Sub-millisecond conformational dynamics of the A2A adenosine receptor revealed by single-molecule FRET
Ivan Maslov, Oleksandr Volkov, Polina Khorn, Philipp S. Orekhov, Anastasiia Gusach, Pavel Kuzmichev, А. С. Герасимов, Aleksandra Luginina, Quinten Coucke, Andrey Bogorodskiy, Valentin Gordeliy, Simon Wanninger, Anders Barth, Alexey Mishin, Johan Hofkens, Vadim Cherezov, Thomas Gensch, Jelle Hendrix, Valentin Borshchevskiy
Abstract
Abstract The complex pharmacology of G-protein-coupled receptors (GPCRs) is defined by their multi-state conformational dynamics. Single-molecule Förster Resonance Energy Transfer (smFRET) is well suited to quantify dynamics for individual protein molecules; however, its application to GPCRs is challenging. Therefore, smFRET has been limited to studies of inter-receptor interactions in cellular membranes and receptors in detergent environments.
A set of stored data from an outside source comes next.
-- pv_equiv track=rewrite | github.com/sherkevin/okke | server_snapshot/remote_autodl_20260326/server_snapshot/A-OSP_Project/code/eval/run_dual_gain_mmmu.py | extract_letter
-- ===== SOURCE A (Python) =====
-- def extract_letter(text: str, valid: list) -> str:
--     """Return the first letter from valid that appears in the text (case-insensitive)."""
--     text_upper = text.upper()
--     for letter in valid:
--         if f"({letter})" in text_upper or f" {letter} " in text_upper or \
--            text_upper.strip().startswith(letter):
--             return letter
--     # fallback: find any valid letter mention
--     for letter in valid:
--         if letter in text_upper:
--             return letter
--     return valid[0]   # conservative default: A
-- ===== SOURCE B (Python) =====
-- def extract_letter(text: str, valid: list) -> str:
--     """Rank every letter (0 = strong pattern, 1 = plain mention, 2 = absent) and
--     select the first letter of minimal rank with min(..., key=...)."""
--     text_upper = text.upper()
--     stripped = text_upper.strip()
--
--     def tier(letter):
--         if f"({letter})" in text_upper or f" {letter} " in text_upper \
--            or stripped.startswith(letter):
--             return 0
--         return 1 if letter in text_upper else 2
--
--     return min(valid, key=tier)
-- ===== Notes on version B (the rewrite author's own statement) =====
-- stated objective: idiomatic
-- what changed: Replaces A's two sequential early-return scans over valid with rank-and-select: every letter is mapped to a tier (0 strong pattern, 1 plain mention, 2 absent) and min(valid, key=tier) picks the first letter of minimal tier.
import Mathlib
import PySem

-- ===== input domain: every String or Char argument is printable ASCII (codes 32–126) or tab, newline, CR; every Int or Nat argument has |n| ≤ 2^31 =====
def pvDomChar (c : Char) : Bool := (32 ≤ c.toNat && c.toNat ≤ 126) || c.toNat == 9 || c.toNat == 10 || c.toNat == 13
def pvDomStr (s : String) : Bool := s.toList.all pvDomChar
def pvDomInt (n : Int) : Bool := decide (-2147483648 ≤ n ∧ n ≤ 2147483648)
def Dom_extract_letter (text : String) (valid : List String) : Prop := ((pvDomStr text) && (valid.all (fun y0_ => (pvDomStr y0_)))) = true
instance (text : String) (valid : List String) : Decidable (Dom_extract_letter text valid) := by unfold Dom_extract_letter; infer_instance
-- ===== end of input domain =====

-- B replaces A's two sequential early-return scans by rank-and-select: each letter is
-- mapped to a tier (0 strong, 1 mention, 2 absent) and min(valid, key=tier) picks the
-- first letter of minimal tier; objective: idiomatic, same cost.
-- Pre_ excludes valid = [], on which Python A raises IndexError (B raises ValueError).


-- ===== PORT A =====
-- 'f"({letter})" in text_upper or f" {letter} " in text_upper or text_upper.strip().startswith(letter)'
def pvStrongA (tu : List Char) (L : String) : Bool :=
  PySem.Chars.isIn ('(' :: L.toList ++ [')']) tu ||
  PySem.Chars.isIn (' ' :: L.toList ++ [' ']) tu ||
  PySem.Chars.startswith (PySem.Chars.strip tu) L.toList

-- first for-loop of A (early return → Option)
def pvLoopA1 (tu : List Char) : List String → Option String
  | [] => none
  | L :: rest => if pvStrongA tu L then some L else pvLoopA1 tu rest

-- second for-loop of A: 'if letter in text_upper'
def pvLoopA2 (tu : List Char) : List String → Option String
  | [] => none
  | L :: rest => if PySem.Chars.isIn L.toList tu then some L else pvLoopA2 tu rest

def extract_letter (text : String) (valid : List String) : String :=
  let tu := PySem.Chars.upper text.toList
  match pvLoopA1 tu valid with
  | some L => L
  | none =>
    match pvLoopA2 tu valid with
    | some L => L
    | none => (PySem.List.pyGet? valid 0).getD ""   -- valid[0]; IndexError (valid = []) excluded by Pre_

-- ===== PORT B =====
-- tier(letter): 0 = strong pattern, 1 = plain mention, 2 = absent
def pvTierB (tu st : List Char) (L : String) : Int :=
  if PySem.Chars.isIn ('(' :: L.toList ++ [')']) tu ||
     PySem.Chars.isIn (' ' :: L.toList ++ [' ']) tu ||
     PySem.Chars.startswith st L.toList then 0
  else if PySem.Chars.isIn L.toList tu then 1 else 2

-- 'return min(valid, key=tier)' — ValueError on valid = [] excluded by Pre_
def extract_letter_alt (text : String) (valid : List String) : String :=
  let tu := PySem.Chars.upper text.toList
  let st := PySem.Chars.strip tu
  (PySem.List.min? valid (pvTierB tu st)).getD ""

-- ===== PRECONDITION & SPEC =====
-- Pre_ excludes exactly valid = [], where Python A raises IndexError (and B ValueError).
def Pre_extract_letter (text : String) (valid : List String) : Prop := valid ≠ []
instance (text : String) (valid : List String) : Decidable (Pre_extract_letter text valid) := by unfold Pre_extract_letter; infer_instance
def pvWitness_extract_letter : String × List String := ("The answer is (B).", ["A", "B", "C"])

def Spec_extract_letter (text : String) (valid : List String) (out : String) : Prop := out = extract_letter_alt text valid
instance (text : String) (valid : List String) (out : String) : Decidable (Spec_extract_letter text valid out) := by unfold Spec_extract_letter; infer_instance

-- ===== CLAIM (what is proved, stated in full; the proofs are below) =====
def Claim_equal_extract_letter : Prop := ∀ (text : String) (valid : List String), Dom_extract_letter text valid → Pre_extract_letter text valid → Spec_extract_letter text valid (extract_letter text valid)

-- ===== LEMMAS AND PROOFS =====

-- the fold step of PySem.List.min? with key pvTierB
def pvStep (tu st : List Char) (acc : Option String) (x : String) : Option String :=
  match acc with
  | none => some x
  | some m => if pvTierB tu st x < pvTierB tu st m then some x else some m

lemma tier_nonneg (tu st : List Char) (L : String) : 0 ≤ pvTierB tu st L := by
  unfold pvTierB; split_ifs <;> norm_num

lemma tier_eq_zero_iff (tu : List Char) (L : String) :
    pvTierB tu (PySem.Chars.strip tu) L = 0 ↔ pvStrongA tu L = true := by
  unfold pvTierB pvStrongA; split_ifs <;> simp_all

-- A's first tier-1 letter (no strong, but mentioned)
def pvFirst1 (tu st : List Char) : List String → Option String
  | [] => none
  | L :: rest => if pvTierB tu st L = 1 then some L else pvFirst1 tu st rest

-- if no letter is strong, the first tier-1 letter is A's second-loop result
lemma first1_eq_loopA2 (tu : List Char) (l : List String)
    (h : pvLoopA1 tu l = none) :
    pvFirst1 tu (PySem.Chars.strip tu) l = pvLoopA2 tu l := by
  induction l with
  | nil => rfl
  | cons L rest ih =>
    unfold pvLoopA1 at h
    by_cases hs : pvStrongA tu L = true
    · rw [if_pos hs] at h; exact absurd h (by simp)
    · rw [if_neg hs] at h
      unfold pvStrongA at hs
      rw [Bool.not_eq_true] at hs
      unfold pvFirst1 pvLoopA2 pvTierB
      rw [hs]
      simp only [Bool.false_eq_true, if_false]
      by_cases hi : PySem.Chars.isIn L.toList tu = true
      · rw [hi]; simp
      · rw [Bool.not_eq_true] at hi
        rw [hi]
        simp only [Bool.false_eq_true, if_false, if_neg (by norm_num : ¬ (2:Int) = 1)]
        exact ih h

-- folding from a tier-0 accumulator keeps it
lemma fold_from0 (tu st : List Char) (l : List String) (m : String)
    (hm : pvTierB tu st m = 0) :
    l.foldl (pvStep tu st) (some m) = some m := by
  induction l with
  | nil => rfl
  | cons L rest ih =>
    have : ¬ pvTierB tu st L < pvTierB tu st m := by
      rw [hm]; exact not_lt.mpr (tier_nonneg tu st L)
    simp only [List.foldl_cons, pvStep, if_neg this]
    exact ih

-- folding from a tier-1 accumulator: first strong letter wins, else keep it
lemma fold_from1 (tu : List Char) (l : List String) (m : String)
    (hm : pvTierB tu (PySem.Chars.strip tu) m = 1) :
    l.foldl (pvStep tu (PySem.Chars.strip tu)) (some m) =
      match pvLoopA1 tu l with
      | some x => some x
      | none => some m := by
  induction l with
  | nil => rfl
  | cons L rest ih =>
    unfold pvLoopA1
    by_cases hs : pvStrongA tu L
    · have h0 : pvTierB tu (PySem.Chars.strip tu) L = 0 := (tier_eq_zero_iff tu L).mpr hs
      simp only [List.foldl_cons, pvStep, h0, hm, hs, show (0:Int) < 1 by norm_num,
        if_pos]
      exact fold_from0 tu _ rest L h0
    · have h0 : pvTierB tu (PySem.Chars.strip tu) L ≠ 0 := fun h =>
        hs ((tier_eq_zero_iff tu L).mp h)
      have : ¬ pvTierB tu (PySem.Chars.strip tu) L < pvTierB tu (PySem.Chars.strip tu) m := by
        rw [hm]; have := tier_nonneg tu (PySem.Chars.strip tu) L; omega
      simp only [List.foldl_cons, pvStep, if_neg this, hs, Bool.false_eq_true, if_false]
      exact ih

-- folding from a tier-2 accumulator: first strong, else first mention, else keep it
lemma fold_from2 (tu : List Char) (l : List String) (m : String)
    (hm : pvTierB tu (PySem.Chars.strip tu) m = 2) :
    l.foldl (pvStep tu (PySem.Chars.strip tu)) (some m) =
      match pvLoopA1 tu l with
      | some x => some x
      | none =>
        match pvFirst1 tu (PySem.Chars.strip tu) l with
        | some x => some x
        | none => some m := by
  induction l with
  | nil => rfl
  | cons L rest ih =>
    unfold pvLoopA1 pvFirst1
    by_cases hs : pvStrongA tu L
    · have h0 : pvTierB tu (PySem.Chars.strip tu) L = 0 := (tier_eq_zero_iff tu L).mpr hs
      simp only [List.foldl_cons, pvStep, h0, hm, hs, show (0:Int) < 2 by norm_num,
        if_pos]
      exact fold_from0 tu _ rest L h0
    · have h0 : pvTierB tu (PySem.Chars.strip tu) L ≠ 0 := fun h =>
        hs ((tier_eq_zero_iff tu L).mp h)
      by_cases h1 : pvTierB tu (PySem.Chars.strip tu) L = 1
      · simp only [List.foldl_cons, pvStep, h1, hm, hs, Bool.false_eq_true, if_false,
          show (1:Int) < 2 by norm_num, if_pos]
        rw [fold_from1 tu rest L h1]
      · have h2 : pvTierB tu (PySem.Chars.strip tu) L = 2 := by
          have := tier_nonneg tu (PySem.Chars.strip tu) L
          unfold pvTierB at *; split_ifs at * <;> omega
        have : ¬ pvTierB tu (PySem.Chars.strip tu) L < pvTierB tu (PySem.Chars.strip tu) m := by
          rw [hm, h2]; omega
        simp only [List.foldl_cons, pvStep, if_neg this, hs, Bool.false_eq_true, if_false, h1,
          if_false]
        exact ih

-- the whole equivalence, with the uppercased text generalized
lemma pvCore (tu : List Char) (valid : List String) (hne : valid ≠ []) :
    (match pvLoopA1 tu valid with
     | some L => L
     | none =>
       match pvLoopA2 tu valid with
       | some L => L
       | none => (PySem.List.pyGet? valid 0).getD "") =
      (PySem.List.min? valid (pvTierB tu (PySem.Chars.strip tu))).getD "" := by
  cases valid with
  | nil => exact absurd rfl hne
  | cons L rest =>
    have hmin : PySem.List.min? (L :: rest) (pvTierB tu (PySem.Chars.strip tu)) =
        rest.foldl (pvStep tu (PySem.Chars.strip tu)) (some L) := by
      unfold pvStep PySem.List.min?
      rw [List.foldl_cons]
      norm_num
      congr 1
      funext acc x
      cases acc <;> rfl
    rw [hmin]
    by_cases hs : pvStrongA tu L = true
    · have h0 : pvTierB tu (PySem.Chars.strip tu) L = 0 := (tier_eq_zero_iff tu L).mpr hs
      rw [fold_from0 tu _ rest L h0,
        show pvLoopA1 tu (L :: rest) = if pvStrongA tu L then some L else pvLoopA1 tu rest
          from rfl, if_pos hs]
      rfl
    · have h0 : pvTierB tu (PySem.Chars.strip tu) L ≠ 0 := fun h =>
        hs ((tier_eq_zero_iff tu L).mp h)
      rw [show pvLoopA1 tu (L :: rest) = if pvStrongA tu L then some L else pvLoopA1 tu rest
          from rfl, if_neg hs]
      by_cases h1 : pvTierB tu (PySem.Chars.strip tu) L = 1
      · rw [fold_from1 tu rest L h1]
        have hi : PySem.Chars.isIn L.toList tu = true := by
          unfold pvTierB at h1; split_ifs at h1 with hA hB
          · omega
          · exact hB
          · omega
        cases hA : pvLoopA1 tu rest with
        | some x => simp
        | none =>
          rw [show pvLoopA2 tu (L :: rest) =
              if PySem.Chars.isIn L.toList tu then some L else pvLoopA2 tu rest from rfl,
            if_pos hi]
          rfl
      · have h2 : pvTierB tu (PySem.Chars.strip tu) L = 2 := by
          have := tier_nonneg tu (PySem.Chars.strip tu) L
          unfold pvTierB at *; split_ifs at * <;> omega
        rw [fold_from2 tu rest L h2]
        have hi : ¬ PySem.Chars.isIn L.toList tu = true := by
          unfold pvTierB at h2; split_ifs at h2 with hA hB
          · omega
          · omega
          · exact hB
        cases hA : pvLoopA1 tu rest with
        | some x => simp
        | none =>
          rw [first1_eq_loopA2 tu rest hA,
            show pvLoopA2 tu (L :: rest) =
              if PySem.Chars.isIn L.toList tu then some L else pvLoopA2 tu rest from rfl,
            if_neg hi]
          cases hB : pvLoopA2 tu rest with
          | some x => simp
          | none => simp [PySem.List.pyGet?, PySem.List.pyIdx?]

-- ===== VERDICT (by name: the statement is the Claim_ definition above) =====
theorem extract_letter_spec : Claim_equal_extract_letter := by
  intro text valid _ hpre
  exact pvCore (PySem.Chars.upper text.toList) valid hpre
Here, we performed smFRET experiments on functionally active human A 2A adenosine receptor (A 2A AR) molecules embedded in freely diffusing lipid nanodiscs to study their intramolecular conformational dynamics. We propose a dynamic model of A 2A AR activation that involves a slow (>2 ms) exchange between the active-like and inactive-like conformations in both apo and antagonist-bound A 2A AR, explaining the receptor’s constitutive activity. For the agonist-bound A 2A AR, we detected faster (390 ± 80 µs) ligand efficacy-dependent dynamics. Our work establishes a general smFRET platform for GPCR investigations that can potentially be used for drug screening and/or mechanism-of-action studies.